Locked lips -- and worse -- tongues diving into each other's mouths in public, is much less tolerated and can evoke even disgust (remember Al and Tipper Gore?). However, when George Clooney can't let go of Amal, or Brad of Angelina, or even when Helen's husband, Taylor Hackford, puts his hand around her waist, nobody seems to be too bothered. So something must have ruffled Helen's well-groomed feathers.

Generally speaking, I can see what Helen means, though, because she has a point. Men's arms around women are indeed not always the same. In fact, we have seen men who have their beloved or betrothed look sometimes like a victim of domestic supervision, in such a tight grip that we fear that his fingerprints will remain on the women's poor shoulders or arms for a full week. A real possessive and downright objectionable grip is the one where the man has his full hand around the back of the woman's neck in what looks like a leading of a lamb to the slaughter. That one gives me the creeps.

Since we're also discussing gender politics here, how about fairness? How about if a female is the relentless embracer? Is that politically correct or a double standard? And, come to think of it, isn't that even more often the case? In the universe of gestures, men tend to be more the grabbers but women are the biggest huggers, snugglers and clinging vines that are hard to escape. We all have seen on more occasions than we care to, mostly at parties, women holding on to their man with an iron grip as if their lives depend on it, which it probably does. In simple women's property-speak, made for other women only, that bossy gesture means: "Hands off, bitch, he is mine and mine alone."

So this hectic search for the daily indignity rendered by unlimited "sexism" that seems to be rampant, is really all about style, taste, etiquette, interpretation and zeitgeist. How often have I heard in the past from girlfriends who complained bitterly that their boyfriends or husbands did not put their arms around them in public? Come to think of it, my Mom used to tell her daughters that my emotionally impaired father showed little affection at parties and that she felt slighted and like an unattached stranger.

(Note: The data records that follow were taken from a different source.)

-- pv_equiv track=rewrite | github.com/Madusanka2013-hub/StellaOS | core/voe_scraper.py | select_primary_m3u8
-- ===== SOURCE A (Python) =====
-- def select_primary_m3u8(links):
--     for l in links:
--         if "master.m3u8" in l:
--             return l
--     for l in links:
--         if "index" in l and ".m3u8" in l:
--             return l
--     if links:
--         return links[0]
--     return None
-- ===== SOURCE B (Python) =====
-- def _rank(l):
--     if "master.m3u8" in l:
--         return 0
--     if "index" in l and ".m3u8" in l:
--         return 1
--     return 2
--
-- def select_primary_m3u8(links):
--     return min(links, key=_rank, default=None)
-- ===== Notes on version B (the rewrite author's own statement) =====
-- stated objective: idiomatic
-- what changed: Replaces A's staged scans and fallback by ranking each link (0 master, 1 index+.m3u8, 2 other) and taking the stable minimum with min(links, key=_rank, default=None), whose first-minimal tie-breaking realises A's priority order.
import Mathlib
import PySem

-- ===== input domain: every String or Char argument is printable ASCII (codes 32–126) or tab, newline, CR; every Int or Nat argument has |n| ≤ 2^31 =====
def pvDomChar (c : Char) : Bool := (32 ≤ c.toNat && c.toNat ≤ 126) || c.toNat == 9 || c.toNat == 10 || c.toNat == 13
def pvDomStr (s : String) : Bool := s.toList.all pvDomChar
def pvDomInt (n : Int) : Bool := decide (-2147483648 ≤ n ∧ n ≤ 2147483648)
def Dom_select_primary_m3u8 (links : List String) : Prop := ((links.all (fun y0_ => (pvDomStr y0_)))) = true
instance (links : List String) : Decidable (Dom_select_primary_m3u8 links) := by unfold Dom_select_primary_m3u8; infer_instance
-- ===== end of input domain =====

-- B ranks each link (0 master, 1 index+.m3u8, 2 other) and takes the stable minimum; idiomatic re-decomposition, same cost.

-- ===== PORT A =====
-- first loop of A: return l on the first link containing "master.m3u8"
def pvFirstMaster : List String → Option String
  | [] => none
  | l :: rest => if PySem.Str.isIn "master.m3u8" l then some l else pvFirstMaster rest

-- second loop of A: return l on the first link containing "index" and ".m3u8"
def pvFirstIndex : List String → Option String
  | [] => none
  | l :: rest =>
      if PySem.Str.isIn "index" l && PySem.Str.isIn ".m3u8" l then some l
      else pvFirstIndex rest

def select_primary_m3u8 (links : List String) : Option String :=
  match pvFirstMaster links with
  | some l => some l
  | none =>
    match pvFirstIndex links with
    | some l => some l
    | none =>
      match links with
      | [] => none
      | l :: _ => some l

-- ===== PORT B =====
-- _rank of Source B
def pvRank (l : String) : Int :=
  if PySem.Str.isIn "master.m3u8" l then 0
  else if PySem.Str.isIn "index" l && PySem.Str.isIn ".m3u8" l then 1
  else 2

-- min(links, key=_rank, default=None): PySem.List.min? is Python's min with a key (first minimal element, none on [])
def select_primary_m3u8_alt (links : List String) : Option String :=
  PySem.List.min? links pvRank

-- ===== PRECONDITION & SPEC =====
def Spec_select_primary_m3u8 (links : List String) (out : Option String) : Prop := out = select_primary_m3u8_alt links
instance (links : List String) (out : Option String) : Decidable (Spec_select_primary_m3u8 links out) := by unfold Spec_select_primary_m3u8; infer_instance

-- ===== CLAIM (what is proved, stated in full; the proofs are below) =====
def Claim_equal_select_primary_m3u8 : Prop := ∀ (links : List String), Dom_select_primary_m3u8 links → Spec_select_primary_m3u8 links (select_primary_m3u8 links)

-- ===== LEMMAS AND PROOFS =====

-- the fold step of PySem.List.min? at key pvRank, named for the proofs
def pvMinStep (acc : Option String) (x : String) : Option String :=
  match acc with
  | none => some x
  | some m => if pvRank x < pvRank m then some x else some m

theorem pvMinStep_some (m x : String) :
    pvMinStep (some m) x = if pvRank x < pvRank m then some x else some m := rfl

theorem pvMin?_eq_fold (links : List String) :
    PySem.List.min? links pvRank = List.foldl pvMinStep none links := by
  unfold PySem.List.min?
  congr 1
  funext acc x
  cases acc <;> rfl

theorem pvRank_nonneg (l : String) : 0 ≤ pvRank l := by
  unfold pvRank; split_ifs <;> norm_num

theorem pvRank_zero (l : String) (h : PySem.Str.isIn "master.m3u8" l = true) :
    pvRank l = 0 := by
  unfold pvRank; rw [if_pos h]

theorem pvRank_one (l : String) (hM : ¬ PySem.Str.isIn "master.m3u8" l = true)
    (hI : (PySem.Str.isIn "index" l && PySem.Str.isIn ".m3u8" l) = true) :
    pvRank l = 1 := by
  unfold pvRank; rw [if_neg hM, if_pos hI]

theorem pvRank_two (l : String) (hM : ¬ PySem.Str.isIn "master.m3u8" l = true)
    (hI : ¬ (PySem.Str.isIn "index" l && PySem.Str.isIn ".m3u8" l) = true) :
    pvRank l = 2 := by
  unfold pvRank; rw [if_neg hM, if_neg hI]

theorem pvRank_pos (l : String) (hM : ¬ PySem.Str.isIn "master.m3u8" l = true) :
    1 ≤ pvRank l := by
  unfold pvRank; rw [if_neg hM]; split_ifs <;> norm_num

-- running minimum from an element of rank 0 never changes
theorem pvFold0 (xs : List String) (m : String) (h : pvRank m = 0) :
    List.foldl pvMinStep (some m) xs = some m := by
  induction xs with
  | nil => rfl
  | cons x t ih =>
      have hx : ¬ pvRank x < pvRank m := by
        rw [h]; exact not_lt.mpr (pvRank_nonneg x)
      rw [List.foldl_cons, pvMinStep_some, if_neg hx, ih]

-- from rank 1: only a master link can displace the accumulator
theorem pvFold1 (xs : List String) (m : String) (h : pvRank m = 1) :
    List.foldl pvMinStep (some m) xs =
      (match pvFirstMaster xs with
       | some l => some l
       | none => some m) := by
  induction xs with
  | nil => rfl
  | cons x t ih =>
      by_cases hxM : PySem.Str.isIn "master.m3u8" x = true
      · have hx0 : pvRank x = 0 := pvRank_zero x hxM
        have hlt : pvRank x < pvRank m := by rw [hx0, h]; norm_num
        rw [List.foldl_cons, pvMinStep_some, if_pos hlt, pvFold0 t x hx0]
        simp only [pvFirstMaster]
        rw [if_pos hxM]
      · have hx : ¬ pvRank x < pvRank m := by
          rw [h]; exact not_lt.mpr (pvRank_pos x hxM)
        rw [List.foldl_cons, pvMinStep_some, if_neg hx, ih]
        simp only [pvFirstMaster]
        rw [if_neg hxM]

-- from rank 2: first master wins, else first index link, else the accumulator
theorem pvFold2 (xs : List String) (m : String) (h : pvRank m = 2) :
    List.foldl pvMinStep (some m) xs =
      (match pvFirstMaster xs with
       | some l => some l
       | none =>
         match pvFirstIndex xs with
         | some l => some l
         | none => some m) := by
  induction xs with
  | nil => rfl
  | cons x t ih =>
      by_cases hxM : PySem.Str.isIn "master.m3u8" x = true
      · have hx0 : pvRank x = 0 := pvRank_zero x hxM
        have hlt : pvRank x < pvRank m := by rw [hx0, h]; norm_num
        rw [List.foldl_cons, pvMinStep_some, if_pos hlt, pvFold0 t x hx0]
        simp only [pvFirstMaster]
        rw [if_pos hxM]
      · by_cases hxI : (PySem.Str.isIn "index" x && PySem.Str.isIn ".m3u8" x) = true
        · have hx1 : pvRank x = 1 := pvRank_one x hxM hxI
          have hlt : pvRank x < pvRank m := by rw [hx1, h]; norm_num
          rw [List.foldl_cons, pvMinStep_some, if_pos hlt, pvFold1 t x hx1]
          simp only [pvFirstMaster, pvFirstIndex]
          rw [if_neg hxM, if_pos hxI]
        · have hx2 : pvRank x = 2 := pvRank_two x hxM hxI
          have hx : ¬ pvRank x < pvRank m := by rw [hx2, h]; norm_num
          rw [List.foldl_cons, pvMinStep_some, if_neg hx, ih]
          simp only [pvFirstMaster, pvFirstIndex]
          rw [if_neg hxM, if_neg hxI]

-- ===== VERDICT (by name: the statement is the Claim_ definition above) =====
theorem select_primary_m3u8_spec : Claim_equal_select_primary_m3u8 := by
  intro links _
  unfold Spec_select_primary_m3u8 select_primary_m3u8 select_primary_m3u8_alt
  rw [pvMin?_eq_fold]
  cases links with
  | nil => rfl
  | cons l rest =>
      have hstep : List.foldl pvMinStep none (l :: rest)
          = List.foldl pvMinStep (some l) rest := rfl
      rw [hstep]
      by_cases hM : PySem.Str.isIn "master.m3u8" l = true
      · rw [pvFold0 rest l (pvRank_zero l hM)]
        simp only [pvFirstMaster]
        rw [if_pos hM]
      · by_cases hI : (PySem.Str.isIn "index" l && PySem.Str.isIn ".m3u8" l) = true
        · rw [pvFold1 rest l (pvRank_one l hM hI)]
          simp only [pvFirstMaster, pvFirstIndex]
          rw [if_neg hM, if_pos hI]
        · rw [pvFold2 rest l (pvRank_two l hM hI)]
          simp only [pvFirstMaster, pvFirstIndex]
          rw [if_neg hM, if_neg hI]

To be sure, there are some fierce fondlers and gruesome gropers amongst the male population, and even otherwise nice boyfriends or husbands suffer occasionally from that affliction. But that is something that can be remedied by a swift elbow poke to the ribs or a skillful shoulder-shrug, accompanied by a firm "stop it!"

There is still a big difference between idiotic, uninteresting, misogynistic, dim or smarmy men -- and brutes and sex offenders. And a tight embrace of two people who've actually met before and enjoy going out together is NOT violence against women, unless done in a hold-up.

And while I read the long and exhausting list of the ever growing gender-mishaps that can happen at any given moment, followed by an earth-shattering outcry and hullaballoo from the "PCPS" (PC-Police Squad), I feel a sense of longing coming on with unexpected strength. I'm starting to pine for freedom and old-fashionedness all the way, for a time when you yourself called the shots for what is appropriate; you decided where, how and who you kissed, embraced, groped and even nipped -- to your heart's content.

The world can be a hellish place, and we all quiver sometimes under its burden, intensified by the relentless x-ray-stares of gadgets and people. I don't know about you all, but throwing your arms around somebody, or having arms around you, is one of the more glorious, comforting, warm, sexy, intimate feelings under the sun. It is the perfect human security blanket.

So, Dame Helen, look the other way if you don't like it.